I'm thankful for my husband, who supported me when I quit a very high paying executive job to work as a $12 an hour skating instructor.

I'm thankful for the skating bloggers who helped Xanboni find a voice, and an audience.
And finally, I'm thankful for the sport of figure skating, which lets me fly.

What are you thankful for?

Nov 21, 2010

Conversations with coaches

A couple of years ago, I sat down with Highland Park Ice Arena show director Sheila Lonergan and Robert Crown Ice Arena coach Jola Wesolawska, who coaches many of my rink’s most competitive skaters, about what parents and skaters should expect when they start to get serious about figure skating, with its costs, competitions, and interesting culture. The following is a compilation of several conversations.

Jola—What parents need to realize is that this is a sport that requires a lot of commitment, and there is no team that creates the structure for you. You have to do it all yourself.

Sheila—Changing in the back of the car on the way to the rink.
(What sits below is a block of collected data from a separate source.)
-- pv_equiv track=rewrite | github.com/masein/accounting-assistant-web | app/services/reporting/uk_statement_service.py | _pl_bucket_for_code
-- ===== SOURCE A (Python) =====
-- _UK_PL_MAP: list[tuple[str, str]] = [
--     ("4000", "turnover"),
--     ("4100", "turnover"),         # sales returns — sign is captured by ledger direction
--     ("4200", "other_operating_income"),
--     ("5", "cost_of_sales"),
--     ("70", "distribution_costs"),
--     ("71", "admin_expenses"),
--     ("72", "admin_expenses"),
--     ("73", "admin_expenses"),
--     ("74", "admin_expenses"),
--     ("75", "admin_expenses"),
--     ("76", "admin_expenses"),
--     ("77", "admin_expenses"),
--     ("78", "admin_expenses"),
--     ("79", "admin_expenses"),
--     ("8000", "admin_expenses"),    # bank charges
--     ("8500", "admin_expenses"),    # depreciation
--     ("8600", "admin_expenses"),    # amortisation
--     ("8100", "interest_payable"),
--     ("8200", "interest_payable"),
--     ("8300", "interest_receivable"),
--     ("8400", "investment_income"),
--     ("9", "tax_on_profit"),
-- ]
--
-- def _pl_bucket_for_code(code: str) -> str | None:
--     c = (code or "").strip()
--     if not c:
--         return None
--     for prefix, bucket in _UK_PL_MAP:
--         if c.startswith(prefix):
--             return bucket
--     return None
-- ===== SOURCE B (Python) =====
-- # B: hand-rolled decision tree on the leading digit (and second digit / 4-char
-- # prefix where needed), replacing the linear first-match scan over the table.
--
-- def _pl_bucket_for_code(code: str) -> str | None:
--     c = (code or "").strip()
--     if not c:
--         return None
--     head = c[:1]
--     if head == "5":
--         return "cost_of_sales"
--     if head == "9":
--         return "tax_on_profit"
--     if head == "7":
--         d = c[1:2]
--         if d == "0":
--             return "distribution_costs"
--         if d in ("1", "2", "3", "4", "5", "6", "7", "8", "9"):
--             return "admin_expenses"
--         return None
--     p4 = c[:4]
--     if head == "4":
--         if p4 in ("4000", "4100"):
--             return "turnover"
--         if p4 == "4200":
--             return "other_operating_income"
--         return None
--     if head == "8":
--         if p4 in ("8000", "8500", "8600"):
--             return "admin_expenses"
--         if p4 in ("8100", "8200"):
--             return "interest_payable"
--         if p4 == "8300":
--             return "interest_receivable"
--         if p4 == "8400":
--             return "investment_income"
--         return None
--     return None
-- ===== Notes on version B (the rewrite author's own statement) =====
-- stated objective: alternative
-- what changed: Replaces the linear first-match scan over the 22-entry prefix list with a hand-rolled decision tree that branches on the leading digit and then on the second digit (7x range) or the 4-character prefix (4xxx/8xxx); correct because the table's prefixes never nest, so the result depends only on those characters.
import Mathlib
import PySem

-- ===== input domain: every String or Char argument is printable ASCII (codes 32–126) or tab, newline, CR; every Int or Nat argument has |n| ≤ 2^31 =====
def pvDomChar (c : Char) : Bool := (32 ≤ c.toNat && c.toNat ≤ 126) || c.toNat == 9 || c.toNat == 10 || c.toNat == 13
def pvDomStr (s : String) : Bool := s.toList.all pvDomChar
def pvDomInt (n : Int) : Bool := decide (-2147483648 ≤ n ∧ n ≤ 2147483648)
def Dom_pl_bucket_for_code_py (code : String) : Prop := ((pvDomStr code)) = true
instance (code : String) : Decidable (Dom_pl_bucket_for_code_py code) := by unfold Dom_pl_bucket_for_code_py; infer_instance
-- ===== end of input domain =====

-- B replaces A's first-match scan over the 22-entry prefix table by a hand-rolled decision
-- tree on the leading digit (and the second digit / 4-char prefix where needed); same result.

-- ===== PORT A =====
def ukPlMap : List (String × String) := [
  ("4000", "turnover"),
  ("4100", "turnover"),
  ("4200", "other_operating_income"),
  ("5", "cost_of_sales"),
  ("70", "distribution_costs"),
  ("71", "admin_expenses"),
  ("72", "admin_expenses"),
  ("73", "admin_expenses"),
  ("74", "admin_expenses"),
  ("75", "admin_expenses"),
  ("76", "admin_expenses"),
  ("77", "admin_expenses"),
  ("78", "admin_expenses"),
  ("79", "admin_expenses"),
  ("8000", "admin_expenses"),
  ("8500", "admin_expenses"),
  ("8600", "admin_expenses"),
  ("8100", "interest_payable"),
  ("8200", "interest_payable"),
  ("8300", "interest_receivable"),
  ("8400", "investment_income"),
  ("9", "tax_on_profit")]

-- the loop 'for prefix, bucket in _UK_PL_MAP: if c.startswith(prefix): return bucket'
def plScanA (c : String) : List (String × String) → Option String
  | [] => none
  | (p, b) :: rest => if PySem.Str.startswith c p then some b else plScanA c rest

def pl_bucket_for_code_py (code : String) : Option String :=
  let c := PySem.Str.strip code   -- (code or "").strip(): '' is falsy and strips to '' anyway
  if c = "" then none
  else plScanA c ukPlMap

-- ===== PORT B =====
-- the decision-tree body of Source B after the strip/empty guard
def plTree (c : String) : Option String :=
  let head := PySem.Str.slice c none (some 1)      -- c[:1]
  if head = "5" then some "cost_of_sales"
  else if head = "9" then some "tax_on_profit"
  else if head = "7" then
    let d := PySem.Str.slice c (some 1) (some 2)   -- c[1:2]
    if d = "0" then some "distribution_costs"
    else if d = "1" ∨ d = "2" ∨ d = "3" ∨ d = "4" ∨ d = "5" ∨ d = "6" ∨ d = "7" ∨ d = "8" ∨ d = "9"
      then some "admin_expenses"
    else none
  else
    let p4 := PySem.Str.slice c none (some 4)      -- c[:4]
    if head = "4" then
      if p4 = "4000" ∨ p4 = "4100" then some "turnover"
      else if p4 = "4200" then some "other_operating_income"
      else none
    else if head = "8" then
      if p4 = "8000" ∨ p4 = "8500" ∨ p4 = "8600" then some "admin_expenses"
      else if p4 = "8100" ∨ p4 = "8200" then some "interest_payable"
      else if p4 = "8300" then some "interest_receivable"
      else if p4 = "8400" then some "investment_income"
      else none
    else none

def pl_bucket_for_code_py_alt (code : String) : Option String :=
  let c := PySem.Str.strip code
  if c = "" then none
  else plTree c

-- ===== PRECONDITION & SPEC =====
def Spec_pl_bucket_for_code_py (code : String) (out : Option String) : Prop := out = pl_bucket_for_code_py_alt code
instance (code : String) (out : Option String) : Decidable (Spec_pl_bucket_for_code_py code out) := by unfold Spec_pl_bucket_for_code_py; infer_instance

-- ===== CLAIM (what is proved, stated in full; the proofs are below) =====
def Claim_equal_pl_bucket_for_code_py : Prop := ∀ (code : String), Dom_pl_bucket_for_code_py code → Spec_pl_bucket_for_code_py code (pl_bucket_for_code_py code)

-- ===== LEMMAS AND PROOFS =====

theorem str_eq_iff (s t : String) : s = t ↔ s.toList = t.toList := by
  constructor
  · rintro rfl; rfl
  · intro h
    have := congrArg String.ofList h
    simpa using this

theorem slice12 {α : Type} (l : List α) :
    PySem.List.slice l (some 1) (some 2) = (l.drop 1).take 1 := by
  rw [PySem.List.slice_toNat] <;> first | rfl | norm_num

theorem prefix_iff_take_eq {α : Type} (l₁ l₂ : List α) : l₁ <+: l₂ ↔ List.take l₁.length l₂ = l₁ := by
  rw [List.prefix_iff_eq_take, eq_comm]

-- normal form of A's scan on a non-empty stripped string a :: t
def specA (a : Char) (t : List Char) : Option String :=
  if a = '4' ∧ List.take 3 t = ['0', '0', '0'] then some "turnover"
  else if a = '4' ∧ List.take 3 t = ['1', '0', '0'] then some "turnover"
  else if a = '4' ∧ List.take 3 t = ['2', '0', '0'] then some "other_operating_income"
  else if a = '5' then some "cost_of_sales"
  else if a = '7' ∧ List.take 1 t = ['0'] then some "distribution_costs"
  else if a = '7' ∧ List.take 1 t = ['1'] then some "admin_expenses"
  else if a = '7' ∧ List.take 1 t = ['2'] then some "admin_expenses"
  else if a = '7' ∧ List.take 1 t = ['3'] then some "admin_expenses"
  else if a = '7' ∧ List.take 1 t = ['4'] then some "admin_expenses"
  else if a = '7' ∧ List.take 1 t = ['5'] then some "admin_expenses"
  else if a = '7' ∧ List.take 1 t = ['6'] then some "admin_expenses"
  else if a = '7' ∧ List.take 1 t = ['7'] then some "admin_expenses"
  else if a = '7' ∧ List.take 1 t = ['8'] then some "admin_expenses"
  else if a = '7' ∧ List.take 1 t = ['9'] then some "admin_expenses"
  else if a = '8' ∧ List.take 3 t = ['0', '0', '0'] then some "admin_expenses"
  else if a = '8' ∧ List.take 3 t = ['5', '0', '0'] then some "admin_expenses"
  else if a = '8' ∧ List.take 3 t = ['6', '0', '0'] then some "admin_expenses"
  else if a = '8' ∧ List.take 3 t = ['1', '0', '0'] then some "interest_payable"
  else if a = '8' ∧ List.take 3 t = ['2', '0', '0'] then some "interest_payable"
  else if a = '8' ∧ List.take 3 t = ['3', '0', '0'] then some "interest_receivable"
  else if a = '8' ∧ List.take 3 t = ['4', '0', '0'] then some "investment_income"
  else if a = '9' then some "tax_on_profit"
  else none

-- normal form of B's decision tree on a non-empty stripped string a :: t
def specB (a : Char) (t : List Char) : Option String :=
  if a = '5' then some "cost_of_sales"
  else if a = '9' then some "tax_on_profit"
  else if a = '7' then
    if List.take 1 t = ['0'] then some "distribution_costs"
    else if List.take 1 t = ['1'] ∨ List.take 1 t = ['2'] ∨ List.take 1 t = ['3'] ∨
            List.take 1 t = ['4'] ∨ List.take 1 t = ['5'] ∨ List.take 1 t = ['6'] ∨
            List.take 1 t = ['7'] ∨ List.take 1 t = ['8'] ∨ List.take 1 t = ['9']
      then some "admin_expenses"
    else none
  else if a = '4' then
    if List.take 3 t = ['0', '0', '0'] ∨ List.take 3 t = ['1', '0', '0'] then some "turnover"
    else if List.take 3 t = ['2', '0', '0'] then some "other_operating_income"
    else none
  else if a = '8' then
    if List.take 3 t = ['0', '0', '0'] ∨ List.take 3 t = ['5', '0', '0'] ∨ List.take 3 t = ['6', '0', '0']
      then some "admin_expenses"
    else if List.take 3 t = ['1', '0', '0'] ∨ List.take 3 t = ['2', '0', '0'] then some "interest_payable"
    else if List.take 3 t = ['3', '0', '0'] then some "interest_receivable"
    else if List.take 3 t = ['4', '0', '0'] then some "investment_income"
    else none
  else none

set_option maxHeartbeats 1000000 in
theorem scanA_norm (a : Char) (t : List Char) :
    plScanA (String.ofList (a :: t)) ukPlMap = specA a t := by
  simp only [plScanA, ukPlMap, PySem.Str.startswith_eq, PySem.Chars.startswith_iff]
  simp [prefix_iff_take_eq, List.take_succ_cons, specA]

set_option maxHeartbeats 1000000 in
theorem treeB_norm (a : Char) (t : List Char) :
    plTree (String.ofList (a :: t)) = specB a t := by
  simp only [plTree, str_eq_iff, PySem.Str.toList_slice]
  simp [PySem.List.slice_to, slice12, List.take_succ_cons, specB]
  split_ifs <;> simp_all

set_option maxHeartbeats 1000000 in
theorem spec_eq (a : Char) (t : List Char) : specA a t = specB a t := by
  by_cases h4 : a = '4'
  · subst h4; simp [specA, specB]; split_ifs <;> simp_all
  by_cases h5 : a = '5'
  · subst h5; simp [specA, specB]
  by_cases h7 : a = '7'
  · subst h7; simp [specA, specB]; split_ifs <;> simp_all
  by_cases h8 : a = '8'
  · subst h8; simp [specA, specB]; split_ifs <;> simp_all
  by_cases h9 : a = '9'
  · subst h9; simp [specA, specB, h4, h5, h7, h8]
  simp [specA, specB, h4, h5, h7, h8, h9]

theorem pl_key (c : String) : plScanA c ukPlMap = plTree c := by
  obtain ⟨l, rfl⟩ : ∃ l, c = String.ofList l := ⟨c.toList, by simp⟩
  match l with
  | [] => decide
  | a :: t => rw [scanA_norm, treeB_norm, spec_eq]

-- ===== VERDICT (by name: the statement is the Claim_ definition above) =====
theorem pl_bucket_for_code_py_spec : Claim_equal_pl_bucket_for_code_py := by
  intro code _
  unfold Spec_pl_bucket_for_code_py pl_bucket_for_code_py pl_bucket_for_code_py_alt
  simp only [pl_key]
Jola—Fall and get up, fall and get up, fall and get up!

Sheila—Freezing feet!

Jola—Wake up every day at 5 a.m.! One mother told me her daughter is not a morning person, but you know, I am not a morning person either and I have been getting up at 5 a.m. more than 30 years! And I am the coach!

Xan— My daughter would get up if I would.

Jola—Yes, that is it. Parents make a big difference and the skaters learn that this is what you must do if you want to be really good.

Sheila—That’s right. And these kids really learn how to set goals and how to make a commitment, and how rewarding it is to do something this hard and succeed at it.

Xan—But, really, how many kids are going to make it to Nationals? What do the rest of them get out of all this time and money?

Jola: Success in skating does not always mean to place first at competitions or go to the Olympics. Success can be not quitting too early—don’t get discouraged! You can set a goal to pass all the ISI or USFSA tests or even set smaller goals along the way like land an axel. It is a wonderful success if you fall three times at the beginning of your program, but then you are able to skate and finish it strong. It is a success if you skate a clean program at competition, whether at your local rink or a big competition.

This is a sport that really builds character, because the skater knows she or he must rely on themselves, and must finish what he or she starts. If you fall in the middle of a soccer game, your teammate grabs the ball and the game goes on, while you take your time getting up. But if a skater falls in a show or competition, it’s all up to the skater, to just get up and keep skating. And they all do it.

Sheila: It can be a very moving thing for a parent to watch—when that skater just gets up and keeps going because skating has helped him or her to develop the character to do this.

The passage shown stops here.